--- Collected data entries ---
-- pv_equiv track=rewrite | github.com/ShimShining/wheat | race/prac/algo/interview/hw/find_two_prime_sum.py | find_two_prime_sum
-- ===== SOURCE A (Python) =====
-- def is_prime(num):
--     if num < 2:
--         return False
--     if num % 2 == 0:
--         return False
--     i = 2
--     while i * i <= num:
--         if num % i == 0:
--             return False
--         i += 1
--     return True
--
-- def find_two_prime_sum(arr):
--     n = int(arr[0])
--     left, right = n // 2, n // 2
--     while right < n:
--         if is_prime(left) and is_prime(right):
--             return left, right
--         left -= 1
--         right += 1
-- ===== SOURCE B (Python) =====
-- def _is_odd_prime_by(ps, m):
--     # m is prime in A's sense (an odd prime) iff m is odd, >= 3, and has no
--     # divisor among the precomputed primes p (ascending) with p*p <= m
--     if m < 3 or m % 2 == 0:
--         return False
--     for p in ps:
--         if p * p > m:
--             break
--         if m % p == 0:
--             return False
--     return True
--
-- def find_two_prime_sum(arr):
--     n = int(arr[0])
--     # precompute the odd primes p with p*p < n, trial-dividing only by smaller primes
--     ps = []
--     i = 3
--     while i * i < n:
--         if _is_odd_prime_by(ps, i):
--             ps.append(i)
--         i += 2
--     half = n // 2
--     # both members of a valid pair are odd, so only odd right-candidates are scanned
--     r = half if half % 2 == 1 else half + 1
--     while r < n:
--         l = 2 * half - r
--         if _is_odd_prime_by(ps, l) and _is_odd_prime_by(ps, r):
--             return l, r
--         r += 2
--     return None
-- ===== Notes on version B (the rewrite author's own statement) =====
-- stated objective: alternative
-- what changed: B precomputes once the table of odd primes below sqrt(n) (each candidate trial-divided only by the smaller primes already in the table) and scans only odd right-candidates, deriving the left partner as 2*(n//2)-r, instead of A's full trial division from 2 on every left/right value including the even ones.
-- outside the precondition, e.g. on find_two_prime_sum([]): A raises IndexError, B raises IndexError
import Mathlib
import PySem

--- Work order ---
Report, with no additional words, how many lines in the records above contain the word "rewrite".

--- Completed exercise ---
2